A key moment was when 3 whistleblowers within Shin Bet spoke out and insisted on justice after Avraham Shalom had lied to conceal the extrajudicial killing of two Palestinians who had hijacked a bus. As a Shin Bet member said during the Inquiry Commission: ‘The supreme rule after a failed op is the removal of the fingerprints of the State of Israel. Not telling the truth is an integral part of removing the problem.’ Sharon was understood to have lied to conceal systematic torture and extrajudicial killings of 80 Palestinian suspects, using a list of victims to blackmail ex-Prime-Ministers (Bergman 2018: 287).
The emphasis on deception and disinformation by Israeli secret services is also brought out in Palestinian histories (Kimmerling and Migdal 1994/2003, Pappé 2006, Khalidi 2010) and an intrinsic part of the proliferation of such patterns worldwide. Many aspects of Israel’s history remain hidden or little known, including Mossad terror campaigns targeting Jews in Iraq and Egypt during 1950-54, aimed at accelerating Jewish emigration to Israel, and propaganda that concealed the violence of the Nakba (Giladi 2003).

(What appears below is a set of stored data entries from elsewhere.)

-- pv_equiv track=rewrite | github.com/juicetin/codeexercises | hackerrank/team_formation.py | find_smallest_consecutive_sublist
-- ===== SOURCE A (Python) =====
-- MAX_GROUP_SIZE = int(10e100 + 1)
--
-- def check_if_same_group(prev_num, cur_num):
--     return prev_num + 1 == cur_num
--
-- def build_list_of_team_sets(skill_list):
--     list_of_teams = []
--     for cur_skill in skill_list:
--         add_to_first_available_team(cur_skill, list_of_teams)
--     return list_of_teams
--
-- def add_to_first_available_team(cur_skill, list_of_teams):
--     for team in list_of_teams:
--         if len(team) > 0 and check_if_same_group(team[-1], cur_skill):
--             team.append(cur_skill)
--             return
--     list_of_teams.append([cur_skill])
--
-- def find_smallest_consecutive_sublist(skill_list):
--     skill_list.sort()
--     if len(skill_list) == 0:
--         return 0
--
--     smallest_group = MAX_GROUP_SIZE
--     optimal_list_of_teams = build_list_of_team_sets(skill_list)
--     for team in optimal_list_of_teams:
--         if len(team) < smallest_group:
--             smallest_group = len(team)
--     return smallest_group
-- ===== SOURCE B (Python) =====
-- # One sorted pass over value runs with two length stacks (pending/active); no
-- # rescanning of the team list. Like A, this sorts skill_list in place.
-- def find_smallest_consecutive_sublist(skill_list):
--     skill_list.sort()
--     if len(skill_list) == 0:
--         return 0
--     best = len(skill_list)          # every team length is at most len(skill_list)
--     prev = None
--     pending = []                    # lengths of teams ending at prev, awaiting extension
--     pi = 0                          # pending[pi:] is the still-unconsumed part
--     active = []                     # lengths of teams already ending at the current value
--     for x in skill_list:
--         if prev is None or x != prev:
--             # close the previous column: unextended pending teams are finished
--             for t in pending[pi:]:
--                 if t < best:
--                     best = t
--             if prev is not None and prev + 1 == x:
--                 pending = active    # current teams become extendable by x
--             else:
--                 for t in active:    # gap in values: every open team is finished
--                     if t < best:
--                         best = t
--                 pending = []
--             pi = 0
--             active = []
--         if pi < len(pending):
--             active.append(pending[pi] + 1)
--             pi += 1
--         else:
--             active.append(1)
--         prev = x
--     for t in pending[pi:]:
--         if t < best:
--             best = t
--     for t in active:
--         if t < best:
--             best = t
--     return best
-- ===== Notes on version B (the rewrite author's own statement) =====
-- stated objective: faster
-- what changed: Replaces A's per-element scan over the whole growing team list with a single pass over the sorted list that keeps only two stacks of team lengths (teams extendable by the current value and teams already extended), retiring finished lengths into a running minimum.
import Mathlib
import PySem

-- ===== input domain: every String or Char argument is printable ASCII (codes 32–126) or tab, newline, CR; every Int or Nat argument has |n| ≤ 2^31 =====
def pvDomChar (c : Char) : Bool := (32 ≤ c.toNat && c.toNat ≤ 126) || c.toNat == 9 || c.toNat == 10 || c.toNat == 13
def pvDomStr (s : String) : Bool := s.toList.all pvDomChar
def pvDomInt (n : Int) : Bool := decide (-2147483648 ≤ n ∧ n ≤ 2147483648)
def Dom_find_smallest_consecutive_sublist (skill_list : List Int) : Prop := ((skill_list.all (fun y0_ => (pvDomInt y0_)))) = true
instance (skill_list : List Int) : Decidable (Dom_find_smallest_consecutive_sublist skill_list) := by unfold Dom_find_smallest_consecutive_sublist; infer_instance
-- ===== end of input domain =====

-- B replaces A's rescans of the whole team list by one pass over the sorted list keeping two
-- stacks of team lengths (measured faster). Python A and B both sort the argument in place;
-- the equivalence proved here is about the return value.

-- ===== PORT A =====
def check_if_same_group (prev_num cur_num : Int) : Bool := prev_num + 1 == cur_num

-- 'len(team) > 0 and check_if_same_group(team[-1], cur_skill)'; team[-1] is evaluated only
-- under len(team) > 0, where pyGetD's default is unreachable.
def pvMatch (cur_skill : Int) (team : List Int) : Bool :=
  decide (0 < team.length) && check_if_same_group (PySem.List.pyGetD team (-1) 0) cur_skill

def add_to_first_available_team (cur_skill : Int) : List (List Int) → List (List Int)
  | [] => [[cur_skill]]
  | team :: rest =>
    if pvMatch cur_skill team then (team ++ [cur_skill]) :: rest
    else team :: add_to_first_available_team cur_skill rest

def build_list_of_team_sets (skill_list : List Int) : List (List Int) :=
  skill_list.foldl (fun acc x => add_to_first_available_team x acc) []

-- int(10e100 + 1): 10e100 is the float 1e101, whose exact integer value is this literal
def MAX_GROUP_SIZE : Int := 99999999999999997704951326524533662844684271992415000612999597473199345218078991130326129448151154688

def find_smallest_consecutive_sublist (skill_list : List Int) : Int :=
  let s := PySem.List.sorted skill_list (fun x => x) false
  if s.length = 0 then 0
  else
    (build_list_of_team_sets s).foldl
      (fun sg team => if (team.length : Int) < sg then (team.length : Int) else sg)
      MAX_GROUP_SIZE

-- ===== PORT B =====
-- 'for t in l: if t < best: best = t'
def retireMin (best : Int) (l : List Int) : Int :=
  l.foldl (fun b t => if t < b then t else b) best

-- one iteration of Source B's main loop; Source B's suffix pending[pi:] is modelled as the list pending
def stepB (st : Option Int × List Int × List Int × Int) (x : Int) :
    Option Int × List Int × List Int × Int :=
  let (prev, pending, active, best) := st
  let (pending, active, best) :=
    if prev = some x then (pending, active, best)
    else
      let best := retireMin best pending
      if prev = some (x - 1) then (active, ([] : List Int), best)
      else (([] : List Int), ([] : List Int), retireMin best active)
  match pending with
  | p :: rest => (some x, rest, active ++ [p + 1], best)
  | [] => (some x, ([] : List Int), active ++ [1], best)

def find_smallest_consecutive_sublist_alt (skill_list : List Int) : Int :=
  let s := PySem.List.sorted skill_list (fun x => x) false
  if s.length = 0 then 0
  else
    let st := s.foldl stepB (none, [], [], (s.length : Int))
    retireMin (retireMin st.2.2.2 st.2.1) st.2.2.1

-- ===== PRECONDITION & SPEC =====
def Spec_find_smallest_consecutive_sublist (skill_list : List Int) (out : Int) : Prop := out = find_smallest_consecutive_sublist_alt skill_list
instance (skill_list : List Int) (out : Int) : Decidable (Spec_find_smallest_consecutive_sublist skill_list out) := by unfold Spec_find_smallest_consecutive_sublist; infer_instance

-- ===== CLAIM (what is proved, stated in full; the proofs are below) =====
def Claim_equal_find_smallest_consecutive_sublist : Prop := ∀ (skill_list : List Int), Dom_find_smallest_consecutive_sublist skill_list → Spec_find_smallest_consecutive_sublist skill_list (find_smallest_consecutive_sublist skill_list)

-- ===== LEMMAS AND PROOFS =====

-- 'the last element of t is v'
def lastIs (v : Int) (t : List Int) : Bool := t.getLast? == some v
-- 't still participates in the current (value v) or previous (value v-1) column'
def combT (v : Int) (t : List Int) : Bool := lastIs v t || lastIs (v-1) t
def lens (ts : List (List Int)) : List Int := ts.map (fun t => (t.length : Int))
def Mf (i : Int) (l : List Int) : Int := l.foldl min i

-- shape of every team built by A's greedy: nonempty, consecutive ints from a to l, l ≤ v
def TeamOK (v : Int) (t : List Int) : Prop :=
  ∃ a l : Int, t.head? = some a ∧ t.getLast? = some l ∧ (t.length : Int) = l - a + 1 ∧
    l ≤ v ∧ -2147483648 ≤ a

-- simulation invariant tying A's team list to B's loop state after the same processed prefix
def GInv (n v : Int) (teams : List (List Int)) (pending active : List Int) (best : Int) : Prop :=
  active = lens (teams.filter (lastIs v)) ∧
  pending = lens (teams.filter (lastIs (v-1))) ∧
  teams.filter (combT v) = teams.filter (lastIs v) ++ teams.filter (lastIs (v-1)) ∧
  best = Mf n (lens (teams.filter (fun t => !combT v t))) ∧
  ∀ t ∈ teams, TeamOK v t

def finalA (ts : List (List Int)) : Int :=
  ts.foldl (fun sg team => if (team.length : Int) < sg then (team.length : Int) else sg)
    MAX_GROUP_SIZE

def finalB (st : Option Int × List Int × List Int × Int) : Int :=
  retireMin (retireMin st.2.2.2 st.2.1) st.2.2.1

-- ----- Mf toolbox -----
lemma retireMin_eq_Mf (b : Int) (l : List Int) : retireMin b l = Mf b l := by
  have h : (fun (b t : Int) => if t < b then t else b) = (fun (b t : Int) => min b t) := by
    funext b t; rw [min_def]; split_ifs <;> omega
  simp only [retireMin, Mf, h]

lemma Mf_cons (i x : Int) (l : List Int) : Mf i (x :: l) = Mf (min i x) l := rfl

lemma Mf_append (i : Int) (l l' : List Int) : Mf i (l ++ l') = Mf (Mf i l) l' := by
  simp [Mf, List.foldl_append]

lemma Mf_perm {l l' : List Int} (h : l.Perm l') (i : Int) : Mf i l = Mf i l' := by
  induction h generalizing i with
  | nil => rfl
  | cons x _ ih => rw [Mf_cons, Mf_cons, ih]
  | swap x y l => rw [Mf_cons, Mf_cons, Mf_cons, Mf_cons, min_right_comm]
  | trans _ _ ih1 ih2 => rw [ih1, ih2]

lemma Mf_init_congr : ∀ (l : List Int) (i j : Int), (∃ x ∈ l, x ≤ i ∧ x ≤ j) → Mf i l = Mf j l := by
  intro l
  induction l with
  | nil => rintro i j ⟨x, hx, -⟩; cases hx
  | cons a l ih =>
    rintro i j ⟨x, hx, hxi, hxj⟩
    rw [Mf_cons, Mf_cons]
    rcases List.mem_cons.mp hx with rfl | hx
    · rw [min_eq_right hxi, min_eq_right hxj]
    · by_cases hxa : x ≤ a
      · exact ih _ _ ⟨x, hx, le_min hxi hxa, le_min hxj hxa⟩
      · rw [min_eq_right (by omega), min_eq_right (by omega)]

lemma finalA_eq (ts : List (List Int)) : finalA ts = Mf MAX_GROUP_SIZE (lens ts) := by
  have h : (fun (b t : Int) => if t < b then t else b) = (fun (b t : Int) => min b t) := by
    funext b t; rw [min_def]; split_ifs <;> omega
  simp only [finalA, Mf, lens, List.foldl_map]
  simp only [show (fun (sg : Int) (team : List Int) =>
      if (team.length : Int) < sg then (team.length : Int) else sg)
    = (fun (sg : Int) (team : List Int) => min sg (team.length : Int)) from by
      funext sg t; rw [min_def]; split_ifs <;> omega]

-- ----- Bool/filter toolbox -----
lemma lastIs_iff {v : Int} {t : List Int} : lastIs v t = true ↔ t.getLast? = some v := by
  simp [lastIs]

lemma filter_or_perm {α : Type} (p q : α → Bool) (l : List α)
    (hdisj : ∀ a ∈ l, ¬(p a = true ∧ q a = true)) :
    (l.filter p ++ l.filter q).Perm (l.filter (fun a => p a || q a)) := by
  induction l with
  | nil => simp
  | cons a l ih =>
    have ih' := ih (fun b hb => hdisj b (List.mem_cons_of_mem a hb))
    cases hp : p a with
    | true =>
      have hq : q a = false := by
        cases hq : q a with
        | false => rfl
        | true => exact absurd ⟨hp, hq⟩ (hdisj a (List.mem_cons_self ..))
      simp only [List.filter_cons, hp, hq, if_true, if_false, Bool.false_eq_true, Bool.true_or,
        List.cons_append]
      exact ih'.cons a
    | false =>
      cases hq : q a with
      | true =>
        simp only [List.filter_cons, hp, hq, if_true, if_false, Bool.false_eq_true,
          Bool.false_or]
        exact ((List.perm_middle).trans (ih'.cons a))
      | false =>
        simp only [List.filter_cons, hp, hq, if_false, Bool.false_eq_true, Bool.false_or]
        exact ih'

lemma split_unique {α : Type} (p : α → Bool) :
    ∀ (l1 l3 : List α) {a b : α} {l2 l4 : List α},
      l1 ++ a :: l2 = l3 ++ b :: l4 →
      (∀ y ∈ l1, p y = true) → p a = false →
      (∀ y ∈ l3, p y = true) → p b = false →
      l1 = l3 ∧ a = b ∧ l2 = l4 := by
  intro l1
  induction l1 with
  | nil =>
    intro l3 a b l2 l4 heq h1 ha h3 hb
    cases l3 with
    | nil =>
      simp only [List.nil_append] at heq
      injection heq with e1 e2
      exact ⟨rfl, e1, e2⟩
    | cons c l3 =>
      simp only [List.nil_append, List.cons_append] at heq
      have hac : a = c := by injection heq
      have := h3 c (List.mem_cons_self ..)
      rw [← hac] at this; rw [this] at ha; cases ha
  | cons c l1 ih =>
    intro l3 a b l2 l4 heq h1 ha h3 hb
    cases l3 with
    | nil =>
      simp only [List.cons_append, List.nil_append] at heq
      have hcb : c = b := by injection heq
      have := h1 c (List.mem_cons_self ..)
      rw [hcb] at this; rw [this] at hb; cases hb
    | cons d l3 =>
      simp only [List.cons_append] at heq
      have hcd : c = d := by injection heq
      have htl : l1 ++ a :: l2 = l3 ++ b :: l4 := by injection heq
      obtain ⟨h₁, h₂, h₃⟩ := ih l3 htl (fun y hy => h1 y (List.mem_cons_of_mem c hy)) ha
        (fun y hy => h3 y (List.mem_cons_of_mem d hy)) hb
      exact ⟨by rw [hcd, h₁], h₂, h₃⟩
-- pv_equiv track=rewrite | github.com/jayboy1115/The-python | PycharmProjects/pythonProjects/student_grade/student_grade.py | find_hardest_and_easiest_subjects
-- ===== SOURCE A (Python) =====
-- def find_hardest_and_easiest_subjects(scores, num_subjects):
--     hardest_subject = 0
--     easiest_subject = 0
--     hardest_subject_fails = 0
--     easiest_subject_passes = 0
--     for index in range(num_subjects):
--         num_passes = 0
--         num_fails = 0
--         for count in range(len(scores)):
--             if scores[count][index] >= 50:
--                 num_passes += 1
--             else:
--                 num_fails += 1
--         if num_fails > hardest_subject_fails:
--             hardest_subject = index
--             hardest_subject_fails = num_fails
--         if num_passes > easiest_subject_passes:
--             easiest_subject = index
--             easiest_subject_passes = num_passes
--     return hardest_subject, easiest_subject, hardest_subject_fails, easiest_subject_passes
-- ===== SOURCE B (Python) =====
-- def find_hardest_and_easiest_subjects(scores, num_subjects):
--     # Row-major pass: accumulate per-subject pass/fail tallies once,
--     # then select the best index from each tally list.
--     n = max(num_subjects, 0)
--     passes = [0] * n
--     fails = [0] * n
--     for row in scores:
--         for j in range(n):
--             if row[j] >= 50:
--                 passes[j] += 1
--             else:
--                 fails[j] += 1
--     hardest_subject = 0
--     hardest_subject_fails = 0
--     for j in range(n):
--         if fails[j] > hardest_subject_fails:
--             hardest_subject = j
--             hardest_subject_fails = fails[j]
--     easiest_subject = 0
--     easiest_subject_passes = 0
--     for j in range(n):
--         if passes[j] > easiest_subject_passes:
--             easiest_subject = j
--             easiest_subject_passes = passes[j]
--     return hardest_subject, easiest_subject, hardest_subject_fails, easiest_subject_passes
-- ===== Notes on version B (the rewrite author's own statement) =====
-- stated objective: alternative
-- what changed: B transposes the traversal: one row-major accumulation pass filling per-subject pass/fail tally lists, followed by two separate first-max selection scans, instead of A's column-major loop that rescans all students for every subject and updates both maxima inline.
import Mathlib
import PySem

Narrative control in the War on Terror
Control of the media narrative by the FBI and CIA was already evident under J. Edgar Hoover, first Director of the FBI (1935-1972). When J.F.Kennedy was assassinated, and the Warren Commission advocated the ‘lone gunman’ theory, those around Hoover and President Johnson put great energy into dismissing ‘conspiracy theories’ that – far more than the idea they promoted of a Soviet or Cuban conspiracy – have consistently focused on conspiracy between FBI and/or CIA officials working with mafiosi (Summers 1980/2013, Smith 2013, Shaw 2020).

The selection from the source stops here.